From: Michal Hocko <mhocko@suse.com>
To: Alexei Starovoitov <alexei.starovoitov@gmail.com>
Cc: bpf <bpf@vger.kernel.org>, Andrii Nakryiko <andrii@kernel.org>,
Kumar Kartikeya Dwivedi <memxor@gmail.com>,
Andrew Morton <akpm@linux-foundation.org>,
Peter Zijlstra <peterz@infradead.org>,
Vlastimil Babka <vbabka@suse.cz>,
Sebastian Sewior <bigeasy@linutronix.de>,
Steven Rostedt <rostedt@goodmis.org>,
Hou Tao <houtao1@huawei.com>,
Johannes Weiner <hannes@cmpxchg.org>,
Shakeel Butt <shakeel.butt@linux.dev>,
Matthew Wilcox <willy@infradead.org>,
Thomas Gleixner <tglx@linutronix.de>,
Jann Horn <jannh@google.com>, Tejun Heo <tj@kernel.org>,
linux-mm <linux-mm@kvack.org>, Kernel Team <kernel-team@fb.com>
Subject: Re: [PATCH bpf-next v3 4/6] memcg: Use trylock to access memcg stock_lock.
Date: Fri, 20 Dec 2024 09:24:55 +0100 [thread overview]
Message-ID: <Z2Up17maf6FHkVu5@tiehlicka> (raw)

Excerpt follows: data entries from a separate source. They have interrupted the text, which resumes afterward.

-- pv_equiv track=rewrite | github.com/emanielsen/Behavior-Tracker---L-pez-Durand-Nielsen-Soldo-Palomares | metricas.py | calcular_uso_por_app
-- ===== SOURCE A (Python) =====
-- def calcular_uso_por_app(datos):
--     '''
--     Calcula el tiempo total de uso por cada aplicación.
--
--     Parameters
--     ----------
--     datos : lista
--         lista con los registros del participante.
--
--     Returns
--     -------
--     uso_apps : dicc
--         diccionario con las apps como claves y el tiempo total como valor.
--
--     '''
--     uso_apps = {}
--
--     for registro in datos:
--         app = registro[2]
--         tiempo = registro[4]
--
--         if app not in uso_apps:
--             uso_apps[app] = 0
--
--         uso_apps[app] += tiempo
--
--     return uso_apps
-- ===== SOURCE B (Python) =====
-- def calcular_uso_por_app(datos):
--     # Two-pass re-implementation: first collect the apps in first-appearance
--     # order, then compute each app's total as one sum over its records.
--     apps = dict.fromkeys(r[2] for r in datos)
--     return {app: sum(r[4] for r in datos if r[2] == app) for app in apps}
-- ===== Notes on version B (the rewrite author's own statement) =====
-- stated objective: alternative
-- what changed: Replaces the single accumulating-dict scan with a two-pass strategy: dedupe the app keys once (first-appearance order), then build each app's total by a direct per-key sum over the records.
import Mathlib
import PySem

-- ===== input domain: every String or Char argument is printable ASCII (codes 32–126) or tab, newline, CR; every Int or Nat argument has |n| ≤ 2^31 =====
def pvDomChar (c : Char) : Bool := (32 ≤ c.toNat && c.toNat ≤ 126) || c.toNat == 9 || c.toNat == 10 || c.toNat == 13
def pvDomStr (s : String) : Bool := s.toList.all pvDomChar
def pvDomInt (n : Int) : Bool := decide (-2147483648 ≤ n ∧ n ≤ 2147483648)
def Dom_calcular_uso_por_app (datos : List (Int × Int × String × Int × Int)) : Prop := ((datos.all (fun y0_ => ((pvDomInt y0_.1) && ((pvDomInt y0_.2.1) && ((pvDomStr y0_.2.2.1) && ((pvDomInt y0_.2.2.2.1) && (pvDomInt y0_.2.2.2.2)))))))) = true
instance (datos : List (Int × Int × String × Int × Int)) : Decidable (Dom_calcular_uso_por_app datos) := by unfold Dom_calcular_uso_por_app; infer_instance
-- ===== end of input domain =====

-- B replaces A's accumulating-dict scan by a two-pass strategy (dedupe keys, then per-key sums); alternative decomposition, not faster.


-- ===== PORT A =====
-- one iteration of A's loop body
def pvStepA (uso : PySem.Dict String Int) (registro : Int × Int × String × Int × Int) : PySem.Dict String Int :=
  let app := registro.2.2.1
  let tiempo := registro.2.2.2.2
  let uso := if uso.contains app then uso else uso.insert app 0
  uso.insert app (uso.getD app 0 + tiempo)

def calcular_uso_por_app (datos : List (Int × Int × String × Int × Int)) : List (String × Int) :=
  (datos.foldl pvStepA (PySem.Dict.empty : PySem.Dict String Int)).items

-- ===== PORT B =====
-- sum(r[4] for r in datos if r[2] == app)
def pvSumB (datos : List (Int × Int × String × Int × Int)) (app : String) : Int :=
  ((datos.filter (fun r => r.2.2.1 == app)).map (fun r => r.2.2.2.2)).sum

def calcular_uso_por_app_alt (datos : List (Int × Int × String × Int × Int)) : List (String × Int) :=
  let apps := PySem.List.dedup (datos.map (fun r => r.2.2.1))
  apps.map (fun app => (app, pvSumB datos app))

-- ===== PRECONDITION & SPEC =====
def Spec_calcular_uso_por_app (datos : List (Int × Int × String × Int × Int)) (out : List (String × Int)) : Prop := out = calcular_uso_por_app_alt datos
instance (datos : List (Int × Int × String × Int × Int)) (out : List (String × Int)) : Decidable (Spec_calcular_uso_por_app datos out) := by unfold Spec_calcular_uso_por_app; infer_instance

-- ===== CLAIM (what is proved, stated in full; the proofs are below) =====
def Claim_equal_calcular_uso_por_app : Prop := ∀ (datos : List (Int × Int × String × Int × Int)), Dom_calcular_uso_por_app datos → Spec_calcular_uso_por_app datos (calcular_uso_por_app datos)

-- ===== LEMMAS AND PROOFS =====

theorem pvSumB_append_singleton (ds : List (Int × Int × String × Int × Int)) (r : Int × Int × String × Int × Int) (a : String) :
    pvSumB (ds ++ [r]) a = pvSumB ds a + (if r.2.2.1 = a then r.2.2.2.2 else 0) := by
  simp [pvSumB, List.filter_append]
  split_ifs with h <;> simp [h]

theorem pvSumB_eq_zero_of_not_mem (ds : List (Int × Int × String × Int × Int)) (a : String)
    (h : a ∉ ds.map (fun r => r.2.2.1)) : pvSumB ds a = 0 := by
  have : ds.filter (fun r => r.2.2.1 == a) = [] := by
    rw [List.filter_eq_nil_iff]
    intro r hr hra
    exact h (List.mem_map.2 ⟨r, hr, by simpa using hra⟩)
  simp [pvSumB, this]

theorem pvDedup_append_singleton {α : Type} [DecidableEq α] (l : List α) (k : α) :
    PySem.List.dedup (l ++ [k]) =
      if k ∈ PySem.List.dedup l then PySem.List.dedup l else PySem.List.dedup l ++ [k] := by
  simp only [PySem.List.dedup_eq_ofList, PySem.Set.ofList_eq_foldl, List.foldl_append,
    List.foldl_cons, List.foldl_nil]
  rw [← PySem.Set.ofList_eq_foldl]
  simp [PySem.Set.add, PySem.Set.contains]

theorem itemsA_eq_alt (ds : List (Int × Int × String × Int × Int)) :
    (ds.foldl pvStepA (PySem.Dict.empty : PySem.Dict String Int)).items = calcular_uso_por_app_alt ds := by
  induction ds using List.reverseRecOn with
  | nil => rfl
  | append_singleton ds r ih =>
    rw [List.foldl_append, List.foldl_cons, List.foldl_nil]
    set D := ds.foldl pvStepA (PySem.Dict.empty : PySem.Dict String Int) with hD
    have hkeys : D.keys = PySem.List.dedup (ds.map (fun r => r.2.2.1)) := by
      show D.items.map (·.1) = _
      rw [ih]
      simp [calcular_uso_por_app_alt, Function.comp_def]
    have hnd : D.keys.Nodup := by rw [hkeys]; exact PySem.List.nodup_dedup _
    by_cases hmem : r.2.2.1 ∈ PySem.List.dedup (ds.map (fun r => r.2.2.1))
    · -- existing key: A overwrites in place, B's dedup list is unchanged
      have hcont : D.contains r.2.2.1 = true := (PySem.Dict.contains_iff_mem_keys D r.2.2.1).2 (hkeys ▸ hmem)
      have hitem : (r.2.2.1, pvSumB ds r.2.2.1) ∈ D.items := by
        rw [ih]
        simp only [calcular_uso_por_app_alt, List.mem_map]
        exact ⟨r.2.2.1, hmem, rfl⟩
      have hgetD : D.getD r.2.2.1 0 = pvSumB ds r.2.2.1 := PySem.Dict.getD_of_mem_items D hitem hnd 0
      simp only [pvStepA, hcont, if_true]
      rw [PySem.Dict.items_insert_of_contains D _ hcont, ih, hgetD]
      simp only [calcular_uso_por_app_alt, List.map_append, List.map_cons, List.map_nil,
        pvDedup_append_singleton, hmem, if_true, List.map_map]
      apply List.map_congr_left
      intro a ha
      by_cases hak : a = r.2.2.1
      · subst hak
        simp [pvSumB_append_singleton]
      · simp [Function.comp, hak, Ne.symm hak, pvSumB_append_singleton]
    · -- fresh key: A appends (k, t), B's dedup list gains k at the end
      have hcont : D.contains r.2.2.1 = false := by
        rw [← Bool.not_eq_true]
        exact fun h => hmem (hkeys ▸ (PySem.Dict.contains_iff_mem_keys D r.2.2.1).1 h)
      simp only [pvStepA, hcont, Bool.false_eq_true, if_false]
      rw [PySem.Dict.getD_insert_self, PySem.Dict.insert_insert_self,
        PySem.Dict.items_insert_of_not_contains D _ hcont, ih]
      have hknm : r.2.2.1 ∉ ds.map (fun r => r.2.2.1) := fun h => hmem ((PySem.List.mem_dedup _ _).2 h)
      simp only [calcular_uso_por_app_alt, List.map_append, List.map_cons, List.map_nil,
        pvDedup_append_singleton, hmem, if_false]
      congr 1
      · apply List.map_congr_left
        intro a ha
        have hak : ¬ (r.2.2.1 = a) := fun h => hknm (h ▸ (PySem.List.mem_dedup _ _).1 ha)
        simp [pvSumB_append_singleton, hak]
      · simp [pvSumB_append_singleton, pvSumB_eq_zero_of_not_mem ds r.2.2.1 hknm]

-- ===== VERDICT (by name: the statement is the Claim_ definition above) =====
theorem calcular_uso_por_app_spec : Claim_equal_calcular_uso_por_app := by
  intro datos _
  show calcular_uso_por_app datos = calcular_uso_por_app_alt datos
  exact itemsA_eq_alt datos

In-Reply-To: <CAADnVQLm=gSAh2u3iF4HoGmLEqa-AV0FAEnDqcoFYDgZ06d+gQ@mail.gmail.com>
On Thu 19-12-24 16:39:43, Alexei Starovoitov wrote:
> On Wed, Dec 18, 2024 at 11:52 PM Michal Hocko <mhocko@suse.com> wrote:
> >
> > On Thu 19-12-24 08:27:06, Michal Hocko wrote:
> > > On Thu 19-12-24 08:08:44, Michal Hocko wrote:
> > > > All that being said, the message I wanted to get through is that atomic
> > > > (NOWAIT) charges could be trully reentrant if the stock local lock uses
> > > > trylock. We do not need a dedicated gfp flag for that now.
> > >
> > > And I want to add. Not only we can achieve that, I also think this is
> > > desirable because for !RT this will be no functional change and for RT
> > > it makes more sense to simply do deterministic (albeit more costly
> > > page_counter update) than spin over a lock to use the batch (or learn
> > > the batch cannot be used).
> >
> > So effectively this on top of yours
> > diff --git a/mm/memcontrol.c b/mm/memcontrol.c
> > index f168d223375f..29a831f6109c 100644
> > --- a/mm/memcontrol.c
> > +++ b/mm/memcontrol.c
> > @@ -1768,7 +1768,7 @@ static bool consume_stock(struct mem_cgroup *memcg, unsigned int nr_pages,
> > return ret;
> >
> > if (!local_trylock_irqsave(&memcg_stock.stock_lock, flags)) {
> > - if (gfp_mask & __GFP_TRYLOCK)
> > + if (!gfpflags_allow_blockingk(gfp_mask))
> > return ret;
> > local_lock_irqsave(&memcg_stock.stock_lock, flags);
>
> I don't quite understand such a strong desire to avoid the new GFP flag
> especially when it's in mm/internal.h. There are lots of bits left.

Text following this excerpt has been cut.